The following statement describing a phenomenon observed at the CMS experiment at the Large Hadron Collider (LHC) was issued by CERN, the European laboratory for particle physics. The phenomenon is thought to be similar to one observed by physicists at Brookhaven’s Relativistic Heavy Ion Collider (RHIC) called the “ridge effect.” This effect refers to a correlation that RHIC’s experiments see in the particle debris created when two beams of gold ions (atoms stripped of electrons) collide with one another at nearly the speed of light. Some of these particles are correlated — or associated together — when they are created at the point of collision, which creates a ridge-like structure in scientists’ data plots. Because the ridge may carry information about the very early stages of the particle collision, it has become an important element in understanding the formation of the quark gluon plasma, an extremely hot and dense form of matter that existed in the first few microseconds after the Big Bang. While a number of possible theoretical explanations for the ridge effect are under consideration, Brookhaven theorists are particularly excited that their favored explanation for the observations at RHIC — involving extremely dense matter known as “Color Glass Condensate” — also predicted that the observation would be made in proton-proton collisions at LHC. That explanation is tied to tube-like regions of intense fields created in the wake of colliding dense clouds of gluons, the elusive particles responsible for the strongest of Nature’s forces.
After almost six months of operation, experiments at the LHC are starting to see signs of potentially new and interesting effects. In results announced by the CMS collaboration today, correlations have been observed between particles produced in 7 TeV proton-proton collisions.
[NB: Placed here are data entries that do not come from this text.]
-- pv_equiv track=rewrite | github.com/ayoubzulfiqar/Leetcode-Medium | FindTheK-thLuckyNumber/find_the_k-th_lucky_number.py | find_kth_lucky_number
-- ===== SOURCE A (Python) =====
-- import collections
--
-- def find_kth_lucky_number(k: int) -> int:
--     if k <= 0:
--         return -1
--
--     q = collections.deque()
--     q.append(4)
--     q.append(7)
--
--     count = 0
--     while q:
--         current_num = q.popleft()
--         count += 1
--
--         if count == k:
--             return current_num
--
--         next_num_4 = current_num * 10 + 4
--         next_num_7 = current_num * 10 + 7
--
--         q.append(next_num_4)
--         q.append(next_num_7)
--
--     return -1
-- ===== SOURCE B (Python) =====
-- def find_kth_lucky_number(k: int) -> int:
--     # Closed form: the k-th lucky number's digits are the binary digits of k+1
--     # below its top bit, with 0 -> 4 and 1 -> 7; build the number bit by bit.
--     if k <= 0:
--         return -1
--     m = k + 1
--     n = 0
--     p = 1
--     while m > 1:
--         n += (7 if m & 1 else 4) * p
--         p *= 10
--         m >>= 1
--     return n
-- ===== Notes on version B (the rewrite author's own statement) =====
-- stated objective: faster
-- what changed: Replaces the BFS queue that generates all lucky numbers up to the k-th with a closed-form bit decoding of k+1 (each binary digit below the top bit becomes a 4 or 7).
import Mathlib
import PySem

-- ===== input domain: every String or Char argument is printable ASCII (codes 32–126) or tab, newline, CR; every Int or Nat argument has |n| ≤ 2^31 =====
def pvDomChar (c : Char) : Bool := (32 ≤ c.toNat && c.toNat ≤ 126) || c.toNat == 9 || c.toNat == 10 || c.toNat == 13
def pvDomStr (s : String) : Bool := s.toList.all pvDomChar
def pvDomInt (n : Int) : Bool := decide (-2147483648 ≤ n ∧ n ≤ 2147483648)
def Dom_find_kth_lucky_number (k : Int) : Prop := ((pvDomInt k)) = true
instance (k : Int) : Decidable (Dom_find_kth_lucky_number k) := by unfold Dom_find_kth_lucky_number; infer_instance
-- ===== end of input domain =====

-- B replaces A's breadth-first queue generation of all lucky numbers up to the
-- k-th with a direct O(log k) bit decoding of k+1 (bit 0 -> digit 4, bit 1 -> digit 7).


-- ===== PORT A =====
-- A's BFS loop: the queue pops its head, counts it, and appends head*10+4 and
-- head*10+7.  Each iteration increases count by 1 and returns when count = k, so
-- the loop runs exactly k times; fuel = k.toNat only makes that recursion total.
def pvLoopA (k : Int) : Nat → List Int → Int → Int
  | 0, _, _ => -1
  | _ + 1, [], _ => -1
  | fuel + 1, current :: rest, count =>
      if count + 1 = k then current
      else pvLoopA k fuel (rest ++ [current * 10 + 4, current * 10 + 7]) (count + 1)

def find_kth_lucky_number (k : Int) : Int :=
  if k ≤ 0 then -1
  else pvLoopA k k.toNat [4, 7] 0

-- ===== PORT B =====
-- B's loop: while m > 1, add (7 if m odd else 4) * p, p *= 10, m >>= 1.
-- For m ≥ 0, 'm & 1' is m % 2 and 'm >>= 1' is m // 2 (PySem.Int.mod/floordiv);
-- fuel = m.toNat is more than enough iterations and only makes the loop total.
def pvLoopB : Nat → Int → Int → Int → Int
  | 0, _, n, _ => n
  | fuel + 1, m, n, p =>
      if 1 < m then
        pvLoopB fuel (PySem.Int.floordiv m 2)
          (n + (if PySem.Int.mod m 2 = 1 then 7 else 4) * p) (p * 10)
      else n

def find_kth_lucky_number_alt (k : Int) : Int :=
  if k ≤ 0 then -1
  else pvLoopB (k + 1).toNat (k + 1) 0 1

-- ===== PRECONDITION & SPEC =====
def Spec_find_kth_lucky_number (k : Int) (out : Int) : Prop := out = find_kth_lucky_number_alt k
instance (k : Int) (out : Int) : Decidable (Spec_find_kth_lucky_number k out) := by unfold Spec_find_kth_lucky_number; infer_instance

-- ===== CLAIM (what is proved, stated in full; the proofs are below) =====
def Claim_equal_find_kth_lucky_number : Prop := ∀ (k : Int), Dom_find_kth_lucky_number k → Spec_find_kth_lucky_number k (find_kth_lucky_number k)

-- ===== LEMMAS AND PROOFS =====

-- The common characterisation: pvL m is the lucky number at heap index m
-- (pvL 2 = 4, pvL 3 = 7, pvL (2m) = pvL m * 10 + 4, pvL (2m+1) = pvL m * 10 + 7).
def pvL (m : Nat) : Int :=
  if m ≤ 1 then 0
  else pvL (m / 2) * 10 + (if m % 2 = 1 then 7 else 4)

lemma pvL_le_one {m : Nat} (h : m ≤ 1) : pvL m = 0 := by
  rw [pvL]; simp [h]

lemma pvL_step {m : Nat} (h : 2 ≤ m) : pvL m = pvL (m / 2) * 10 + (if m % 2 = 1 then 7 else 4) := by
  rw [pvL]; simp [Nat.not_le.mpr (by omega : 1 < m)]

lemma pvLoopB_eq (fuel : Nat) : ∀ (m : Nat) (n p : Int), m ≤ fuel →
    pvLoopB fuel (m : Int) n p = n + p * pvL m := by
  induction fuel with
  | zero =>
    intro m n p hm
    have : m = 0 := by omega
    subst this
    simp [pvLoopB, pvL_le_one]
  | succ fuel ih =>
    intro m n p hm
    by_cases h2 : 2 ≤ m
    · have hgt : (1 : Int) < (m : Int) := by exact_mod_cast (by omega : 1 < m)
      have hdiv : PySem.Int.floordiv (m : Int) 2 = ((m / 2 : Nat) : Int) :=
        PySem.Int.floordiv_natCast m 2
      have hmod : PySem.Int.mod (m : Int) 2 = ((m % 2 : Nat) : Int) :=
        PySem.Int.mod_natCast m 2
      have hrec := ih (m / 2) (n + (if PySem.Int.mod (m : Int) 2 = 1 then 7 else 4) * p) (p * 10)
        (by omega)
      rw [pvLoopB]
      simp only [if_pos hgt, hdiv] at *
      rw [hrec, pvL_step h2]
      have : (if PySem.Int.mod (m : Int) 2 = 1 then (7:Int) else 4)
           = (if m % 2 = 1 then (7:Int) else 4) := by
        rw [hmod]
        rcases Nat.mod_two_eq_zero_or_one m with h | h <;> simp [h]
      rw [this]; ring
    · have hle : ¬ (1 : Int) < (m : Int) := by exact_mod_cast (by omega : ¬ 1 < m)
      rw [pvLoopB, if_neg hle, pvL_le_one (by omega), mul_zero, add_zero]

lemma pvL_double (c : Nat) :
    pvL (2 * c + 4) = pvL (c + 2) * 10 + 4 ∧ pvL (2 * c + 5) = pvL (c + 2) * 10 + 7 := by
  constructor
  · rw [pvL_step (by omega)]
    have h1 : (2 * c + 4) / 2 = c + 2 := by omega
    have h2 : (2 * c + 4) % 2 = 0 := by omega
    simp [h1, h2]
  · rw [pvL_step (by omega)]
    have h1 : (2 * c + 5) / 2 = c + 2 := by omega
    have h2 : (2 * c + 5) % 2 = 1 := by omega
    simp [h1, h2]

-- BFS invariant: after c pops the queue holds the lucky numbers of heap indices
-- c+2 … 2c+3, and the loop finally returns pvL (K+1).
lemma pvLoopA_eq (K : Nat) (_hK : 1 ≤ K) (fuel : Nat) : ∀ (c : Nat), c < K → K - c ≤ fuel →
    pvLoopA (K : Int) fuel ((List.range' (c + 2) (c + 2)).map pvL) (c : Int) = pvL (K + 1) := by
  induction fuel with
  | zero => intro c hc hf; omega
  | succ fuel ih =>
    intro c hc hf
    have hq : (List.range' (c + 2) (c + 2)).map pvL
        = pvL (c + 2) :: (List.range' (c + 3) (c + 1)).map pvL := by
      rw [show c + 2 = (c + 1) + 1 from rfl, List.range'_succ]
      simp
    rw [hq, pvLoopA]
    by_cases heq : (c : Int) + 1 = (K : Int)
    · have : c + 1 = K := by exact_mod_cast heq
      rw [if_pos heq, show K + 1 = c + 2 by omega]
    · rw [if_neg heq]
      have hc1 : c + 1 < K := by
        have : c + 1 ≠ K := fun h => heq (by exact_mod_cast h)
        omega
      have hrange : List.range' (c + 3) (c + 1) ++ [2 * c + 4, 2 * c + 5]
          = List.range' (c + 3) (c + 3) := by
      -- extend the range by its next two elements
        have h := List.range'_append (s := c + 3) (m := c + 1) (n := 2) (step := 1)
        simpa [List.range', show c + 3 + (c + 1) = 2 * c + 4 by omega,
          show c + 3 + (c + 1) + 1 = 2 * c + 5 by omega, show c + 1 + 2 = c + 3 by omega] using h
      have hmap : (List.range' (c + 3) (c + 1)).map pvL
            ++ [pvL (c + 2) * 10 + 4, pvL (c + 2) * 10 + 7]
          = (List.range' ((c + 1) + 2) ((c + 1) + 2)).map pvL := by
        have hd := pvL_double c
        rw [show (c+1)+2 = c + 3 from rfl, ← hrange]
        simp [hd.1, hd.2]
      have := ih (c + 1) hc1 (by omega)
      rw [← hmap] at this
      push_cast at this ⊢
      exact this

-- ===== VERDICT (by name: the statement is the Claim_ definition above) =====
theorem find_kth_lucky_number_spec : Claim_equal_find_kth_lucky_number := by
  intro k _
  unfold Spec_find_kth_lucky_number find_kth_lucky_number find_kth_lucky_number_alt
  by_cases hk : k ≤ 0
  · simp [hk]
  · rw [if_neg hk, if_neg hk]
    have hk1 : 1 ≤ k := by omega
    set K : Nat := k.toNat with hKdef
    have hkK : k = (K : Int) := by omega
    have hK1 : 1 ≤ K := by omega
    have hA : pvLoopA (K : Int) K ((List.range' 2 2).map pvL) ((0 : Nat) : Int) = pvL (K + 1) :=
      pvLoopA_eq K hK1 K 0 (by omega) (by omega)
    have hinit : (List.range' 2 2).map pvL = [4, 7] := by
      have h4 : pvL 2 = 4 := by rw [pvL_step (by omega)]; simp [pvL_le_one]
      have h7 : pvL 3 = 7 := by rw [pvL_step (by omega)]; simp [pvL_le_one]
      simp [List.range'_succ, h4, h7]
    rw [hinit] at hA
    have hB : pvLoopB (K + 1) ((K + 1 : Nat) : Int) 0 1 = 0 + 1 * pvL (K + 1) :=
      pvLoopB_eq (K + 1) (K + 1) 0 1 (le_refl _)
    have hkn : (k + 1).toNat = K + 1 := by omega
    have hkc : k + 1 = ((K + 1 : Nat) : Int) := by omega
    rw [hkK, hkn, hkc] at *
    simp only [Nat.cast_zero] at hA
    rw [hA, hB]
    ring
In some of the LHC’s proton-proton collisions, a hundred or more particles can be produced. The CMS collaboration has studied such collisions by measuring angular correlations between the particles as they fly away from the point of impact, and this has revealed that some of the particles are intimately linked in a way not seen before in proton collisions.
The effect is subtle and many detailed crosschecks and studies have been performed to ensure that it is real. It bears some similarity to effects seen in the collisions of nuclei at the RHIC facility located at the US Brookhaven National Laboratory, which have been interpreted as being possibly due to the creation of hot dense matter formed in the collisions. Nevertheless, the CMS collaboration has stressed that there are several potential explanations to be considered and the collaboration’s presentation to the physics community at CERN today focused on the experimental evidence in the interest of fostering a broader discussion on the subject.
“Now we need more data to analyse fully what’s going on, and to take our first steps into the vast landscape of new physics we hope the LHC will open up,” said CMS Spokesperson Guido Tonelli.
Proton running at the LHC is scheduled to continue until the end of October, during which time CMS will accumulate much more data to analyse. For the remainder of 2010 running, the LHC will collide lead nuclei.
Another CERN experiment that will be following developments with great interest is ALICE, whose detector is optimised to study collisions of nuclei. Like the experiments at RHIC, ALICE aims to study matter in the hot dense state that would have existed just tiny fractions of a second after the Big Bang in a bid to understand how such matter evolved into the ordinary nuclear matter that makes up the Universe today. The observation of proton-proton collisions producing large numbers of particles bodes well for this new phase of LHC running.
Having presented results on known physics at the conferences earlier in the summer, LHC experiments are now probing new ground.